Segment Start: Information

-- pv_equiv track=rewrite | github.com/stretchhog/article-recommender | articles/recommender/model/NaiveBayes.py | __bin_categoric_feature
-- ===== SOURCE A (Python) =====
-- def __bin_categoric_feature(x, y):
-- 	bin = {}
-- 	for value, label in zip(x, y):
-- 		if value in bin:
-- 			if label:
-- 				bin[value]['+'] += 1
-- 			else:
-- 				bin[value]['-'] += 1
-- 		else:
-- 			bin[value] = {}
-- 			bin[value]['+'] = 0
-- 			bin[value]['-'] = 0
-- 			if label:
-- 				bin[value]['+'] = 1
-- 			else:
-- 				bin[value]['-'] = 1
-- 	return bin
-- ===== SOURCE B (Python) =====
-- def __bin_categoric_feature(x, y):
-- 	# Two separate passes: flat (value, bool(label)) tally first, then assemble
-- 	# the nested dict over the distinct values in first-appearance order.
-- 	pairs = list(zip(x, y))
-- 	counts = {}
-- 	for value, label in pairs:
-- 		key = (value, bool(label))
-- 		counts[key] = counts.get(key, 0) + 1
-- 	order = dict.fromkeys(v for v, _ in pairs)
-- 	return {v: {'+': counts.get((v, True), 0), '-': counts.get((v, False), 0)} for v in order}
-- ===== Notes on version B (the rewrite author's own statement) =====
-- stated objective: alternative
-- what changed: Replaces the single loop that builds and mutates nested per-value dicts with two separate passes: a flat Counter-style tally keyed by (value, bool(label)), then assembly of the nested result over the distinct values in first-appearance order.
import Mathlib
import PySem

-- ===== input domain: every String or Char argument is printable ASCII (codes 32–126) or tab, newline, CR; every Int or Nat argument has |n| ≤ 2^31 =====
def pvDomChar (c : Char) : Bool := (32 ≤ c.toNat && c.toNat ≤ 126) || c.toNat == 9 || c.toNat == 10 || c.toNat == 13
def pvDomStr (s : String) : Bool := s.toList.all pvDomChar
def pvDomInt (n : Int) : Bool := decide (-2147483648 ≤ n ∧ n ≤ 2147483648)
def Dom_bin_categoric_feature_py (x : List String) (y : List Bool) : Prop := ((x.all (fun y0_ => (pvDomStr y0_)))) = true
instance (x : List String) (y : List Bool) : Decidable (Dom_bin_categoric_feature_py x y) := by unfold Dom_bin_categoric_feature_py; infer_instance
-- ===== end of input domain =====

-- B replaces A's single loop mutating nested per-value dicts by two separate passes
-- (flat (value,label) tally, then assembly over distinct values); alternative decomposition, same cost.


-- ===== PORT A =====
-- one loop over zip(x,y): nested dict bin[value]['+'/'-'] created on first sight and mutated in place
def binStepA (bin : PySem.Dict String (PySem.Dict String Int)) (p : String × Bool) :
    PySem.Dict String (PySem.Dict String Int) :=
  match bin.get? p.1 with
  | some inner =>
      if p.2 then bin.insert p.1 (inner.insert "+" (inner.getD "+" 0 + 1))
      else bin.insert p.1 (inner.insert "-" (inner.getD "-" 0 + 1))
  | none =>
      let inner := (((PySem.Dict.empty : PySem.Dict String Int).insert "+" 0).insert "-" 0)
      if p.2 then bin.insert p.1 (inner.insert "+" 1)
      else bin.insert p.1 (inner.insert "-" 1)

def bin_categoric_feature_py (x : List String) (y : List Bool) : List (String × List (String × Int)) :=
  (((x.zip y).foldl binStepA PySem.Dict.empty).items).map (fun q => (q.1, q.2.items))

-- ===== PORT B =====
def bin_categoric_feature_py_alt (x : List String) (y : List Bool) : List (String × List (String × Int)) :=
  let pairs := x.zip y
  -- pass 1: flat tally keyed by (value, label)
  let counts := pairs.foldl (fun c p => c.insert p (c.getD p 0 + 1))
      (PySem.Dict.empty : PySem.Dict (String × Bool) Int)
  -- pass 2: distinct values in first-appearance order, then assemble
  let order := PySem.Set.ofList (pairs.map Prod.fst)
  order.map (fun v => (v, [("+", counts.getD (v, true) 0), ("-", counts.getD (v, false) 0)]))

-- ===== PRECONDITION & SPEC =====
def Spec_bin_categoric_feature_py (x : List String) (y : List Bool) (out : List (String × List (String × Int))) : Prop := out = bin_categoric_feature_py_alt x y
instance (x : List String) (y : List Bool) (out : List (String × List (String × Int))) : Decidable (Spec_bin_categoric_feature_py x y out) := by unfold Spec_bin_categoric_feature_py; infer_instance

-- ===== CLAIM (what is proved, stated in full; the proofs are below) =====
def Claim_equal_bin_categoric_feature_py : Prop := ∀ (x : List String) (y : List Bool), Dom_bin_categoric_feature_py x y → Spec_bin_categoric_feature_py x y (bin_categoric_feature_py x y)


-- ===== LEMMAS AND PROOFS =====

-- the inner dict A maintains for value v after processing zs
def innerD (zs : List (String × Bool)) (v : String) : PySem.Dict String Int :=
  PySem.Dict.mk [("+", (zs.count (v, true) : Int)), ("-", (zs.count (v, false) : Int))]

-- A's outer dict after processing zs
def buildD (zs : List (String × Bool)) : PySem.Dict String (PySem.Dict String Int) :=
  PySem.Dict.mk ((PySem.Set.ofList (zs.map Prod.fst)).map (fun v => (v, innerD zs v)))

lemma keys_buildD (zs : List (String × Bool)) :
    (buildD zs).keys = PySem.Set.ofList (zs.map Prod.fst) := by
  simp [buildD, PySem.Dict.keys, List.map_map]
  have : ((fun (x : String × PySem.Dict String Int) => x.1) ∘ fun v => (v, innerD zs v)) = id := rfl
  rw [this, List.map_id]

lemma nodup_keys_buildD (zs : List (String × Bool)) : (buildD zs).keys.Nodup := by
  rw [keys_buildD]; exact PySem.Set.nodup_ofList _

lemma get?_buildD (zs : List (String × Bool)) (v : String) :
    (buildD zs).get? v =
      if v ∈ zs.map Prod.fst then some (innerD zs v) else none := by
  by_cases h : v ∈ zs.map Prod.fst
  · rw [if_pos h]
    have hmem : (v, innerD zs v) ∈ (buildD zs).items := by
      simp [buildD]
      obtain ⟨⟨w, c⟩, hm, rfl⟩ := List.mem_map.mp h
      cases c
      · exact Or.inl hm
      · exact Or.inr hm
    exact PySem.Dict.get?_of_mem_items _ hmem (nodup_keys_buildD zs)
  · rw [if_neg h, PySem.Dict.get?_eq_none_iff_not_mem_keys, keys_buildD]
    exact fun hm => h ((PySem.Set.mem_ofList _ _).mp hm)

lemma contains_buildD (zs : List (String × Bool)) (v : String) :
    (buildD zs).contains v = decide (v ∈ zs.map Prod.fst) := by
  rw [PySem.Dict.contains_eq_decide_mem_keys, keys_buildD]
  simp [PySem.Set.mem_ofList]

lemma inner_insert_plus (a b c : Int) :
    (PySem.Dict.mk [("+", a), ("-", b)]).insert "+" c = PySem.Dict.mk [("+", c), ("-", b)] := by
  apply PySem.Dict.ext
  simp [PySem.Dict.items_insert]

lemma inner_insert_minus (a b c : Int) :
    (PySem.Dict.mk [("+", a), ("-", b)]).insert "-" c = PySem.Dict.mk [("+", a), ("-", c)] := by
  apply PySem.Dict.ext
  simp [PySem.Dict.items_insert]

lemma getD_innerD_plus (zs : List (String × Bool)) (v : String) :
    (innerD zs v).getD "+" 0 = (zs.count (v, true) : Int) := by
  simp [innerD, PySem.Dict.getD_eq_get?_getD, PySem.Dict.get?_mk_cons]

lemma getD_innerD_minus (zs : List (String × Bool)) (v : String) :
    (innerD zs v).getD "-" 0 = (zs.count (v, false) : Int) := by
  simp [innerD, PySem.Dict.getD_eq_get?_getD, PySem.Dict.get?_mk_cons]

lemma count_append_ne (zs : List (String × Bool)) (p q : String × Bool) (h : q.1 ≠ p.1) :
    (zs ++ [p]).count q = zs.count q := by
  simp [List.count_append, List.count_cons]
  intro he; exact absurd (congrArg Prod.fst he).symm h

lemma step_buildD (zs : List (String × Bool)) (p : String × Bool) :
    binStepA (buildD zs) p = buildD (zs ++ [p]) := by
  obtain ⟨a, b⟩ := p
  unfold binStepA
  rw [get?_buildD]
  by_cases h : a ∈ zs.map Prod.fst
  · simp only [if_pos h]
    have hset : PySem.Set.ofList ((zs ++ [(a, b)]).map Prod.fst)
        = PySem.Set.ofList (zs.map Prod.fst) := by
      simp only [List.map_append, List.map_cons, List.map_nil]
      rw [PySem.Set.ofList_append_singleton,
        PySem.Set.add_of_mem ((PySem.Set.mem_ofList _ _).mpr h)]
    have hmain : ∀ (d : PySem.Dict String Int), d = innerD (zs ++ [(a, b)]) a →
        (buildD zs).insert a d = buildD (zs ++ [(a, b)]) := by
      intro d hd
      apply PySem.Dict.ext
      rw [PySem.Dict.items_insert_of_contains _ _ (by rw [contains_buildD]; exact decide_eq_true h)]
      show ((PySem.Set.ofList (zs.map Prod.fst)).map (fun v => (v, innerD zs v))).map _
          = (buildD (zs ++ [(a, b)])).items
      rw [List.map_map]
      show _ = (PySem.Set.ofList ((zs ++ [(a, b)]).map Prod.fst)).map
          (fun v => (v, innerD (zs ++ [(a, b)]) v))
      rw [hset]
      apply List.map_congr_left
      intro v hv
      by_cases hva : v = a
      · have hb : ((v, innerD zs v).1 == a) = true := by simpa using hva
        simp only [Function.comp, hb, if_true]
        rw [hd, hva]
      · simp only [Function.comp]
        have : ((v, innerD zs v).1 == a) = false := by simpa using hva
        simp only [this, Bool.false_eq_true, if_false]
        have h1 : innerD (zs ++ [(a, b)]) v = innerD zs v := by
          unfold innerD
          rw [count_append_ne _ _ _ (by simpa using hva),
            count_append_ne _ _ _ (by simpa using hva)]
        rw [h1]
    cases b with
    | true =>
        apply hmain
        rw [getD_innerD_plus]
        unfold innerD
        rw [inner_insert_plus]
        simp [List.count_append]
    | false =>
        simp only [Bool.false_eq_true, if_false]
        apply hmain
        rw [getD_innerD_minus]
        unfold innerD
        rw [inner_insert_minus]
        simp [List.count_append]
  · simp only [if_neg h]
    have hc : (buildD zs).contains a = false := by rw [contains_buildD]; exact decide_eq_false h
    have hset : PySem.Set.ofList ((zs ++ [(a, b)]).map Prod.fst)
        = PySem.Set.ofList (zs.map Prod.fst) ++ [a] := by
      simp only [List.map_append, List.map_cons, List.map_nil]
      rw [PySem.Set.ofList_append_singleton,
        PySem.Set.add_of_not_mem (fun hm => h ((PySem.Set.mem_ofList _ _).mp hm))]
    have hcount0 : ∀ c : Bool, zs.count (a, c) = 0 := by
      intro c
      rw [List.count_eq_zero]
      intro hm
      exact h (List.mem_map.mpr ⟨(a, c), hm, rfl⟩)
    have hmain : ∀ (d : PySem.Dict String Int), d = innerD (zs ++ [(a, b)]) a →
        (buildD zs).insert a d = buildD (zs ++ [(a, b)]) := by
      intro d hd
      apply PySem.Dict.ext
      rw [PySem.Dict.items_insert_of_not_contains _ _ hc]
      show (buildD zs).items ++ [(a, d)]
          = (PySem.Set.ofList ((zs ++ [(a, b)]).map Prod.fst)).map
              (fun v => (v, innerD (zs ++ [(a, b)]) v))
      rw [hset, List.map_append]
      congr 1
      · show ((PySem.Set.ofList (zs.map Prod.fst)).map (fun v => (v, innerD zs v))) = _
        apply List.map_congr_left
        intro v hv
        have hvm : v ∈ zs.map Prod.fst := (PySem.Set.mem_ofList _ _).mp hv
        have hva : v ≠ a := fun he => h (he ▸ hvm)
        have h1 : innerD (zs ++ [(a, b)]) v = innerD zs v := by
          unfold innerD
          rw [count_append_ne _ _ _ (by simpa using hva),
            count_append_ne _ _ _ (by simpa using hva)]
        rw [h1]
      · simp [hd]
    cases b with
    | true =>
        apply hmain
        unfold innerD
        rw [show (((PySem.Dict.empty : PySem.Dict String Int).insert "+" 0).insert "-" 0).insert "+" 1
            = PySem.Dict.mk [("+", 1), ("-", 0)] from by decide]
        simp [List.count_append, hcount0]
    | false =>
        simp only [Bool.false_eq_true, if_false]
        apply hmain
        unfold innerD
        rw [show (((PySem.Dict.empty : PySem.Dict String Int).insert "+" 0).insert "-" 0).insert "-" 1
            = PySem.Dict.mk [("+", 0), ("-", 1)] from by decide]
        simp [List.count_append, hcount0]

lemma foldl_buildD (l zs : List (String × Bool)) :
    l.foldl binStepA (buildD zs) = buildD (zs ++ l) := by
  induction l generalizing zs with
  | nil => simp
  | cons p l ih =>
      simp only [List.foldl_cons, step_buildD, ih]
      simp

lemma buildD_nil : (PySem.Dict.empty : PySem.Dict String (PySem.Dict String Int)) = buildD [] := rfl

lemma A_canonical (x : List String) (y : List Bool) :
    bin_categoric_feature_py x y
      = (PySem.Set.ofList ((x.zip y).map Prod.fst)).map (fun v =>
          (v, [("+", ((x.zip y).count (v, true) : Int)), ("-", ((x.zip y).count (v, false) : Int))])) := by
  unfold bin_categoric_feature_py
  rw [buildD_nil, foldl_buildD, List.nil_append]
  show ((PySem.Set.ofList ((x.zip y).map Prod.fst)).map
      (fun v => (v, innerD (x.zip y) v))).map (fun q => (q.1, q.2.items)) = _
  rw [List.map_map]
  rfl

lemma B_canonical (x : List String) (y : List Bool) :
    bin_categoric_feature_py_alt x y
      = (PySem.Set.ofList ((x.zip y).map Prod.fst)).map (fun v =>
          (v, [("+", ((x.zip y).count (v, true) : Int)), ("-", ((x.zip y).count (v, false) : Int))])) := by
  unfold bin_categoric_feature_py_alt
  simp only [PySem.Dict.foldl_insert_getD_add_one_eq_counter, PySem.Dict.getD_counter]

-- ===== VERDICT (by name: the statement is the Claim_ definition above) =====
theorem bin_categoric_feature_py_spec : Claim_equal_bin_categoric_feature_py := by
  intro x y _
  unfold Spec_bin_categoric_feature_py
  rw [A_canonical, B_canonical]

Segment End: Information

§ **What you are asked to do**: Up to and including the line with "-- ===== input", restate the records above word for word from the very first line.

§ **Reply**:
-- pv_equiv track=rewrite | github.com/stretchhog/article-recommender | articles/recommender/model/NaiveBayes.py | __bin_categoric_feature
-- ===== SOURCE A (Python) =====
-- def __bin_categoric_feature(x, y):
-- 	bin = {}
-- 	for value, label in zip(x, y):
-- 		if value in bin:
-- 			if label:
-- 				bin[value]['+'] += 1
-- 			else:
-- 				bin[value]['-'] += 1
-- 		else:
-- 			bin[value] = {}
-- 			bin[value]['+'] = 0
-- 			bin[value]['-'] = 0
-- 			if label:
-- 				bin[value]['+'] = 1
-- 			else:
-- 				bin[value]['-'] = 1
-- 	return bin
-- ===== SOURCE B (Python) =====
-- def __bin_categoric_feature(x, y):
-- 	# Two separate passes: flat (value, bool(label)) tally first, then assemble
-- 	# the nested dict over the distinct values in first-appearance order.
-- 	pairs = list(zip(x, y))
-- 	counts = {}
-- 	for value, label in pairs:
-- 		key = (value, bool(label))
-- 		counts[key] = counts.get(key, 0) + 1
-- 	order = dict.fromkeys(v for v, _ in pairs)
-- 	return {v: {'+': counts.get((v, True), 0), '-': counts.get((v, False), 0)} for v in order}
-- ===== Notes on version B (the rewrite author's own statement) =====
-- stated objective: alternative
-- what changed: Replaces the single loop that builds and mutates nested per-value dicts with two separate passes: a flat Counter-style tally keyed by (value, bool(label)), then assembly of the nested result over the distinct values in first-appearance order.
import Mathlib
import PySem

-- ===== input domain: every String or Char argument is printable ASCII (codes 32–126) or tab, newline, CR; every Int or Nat argument has |n| ≤ 2^31 =====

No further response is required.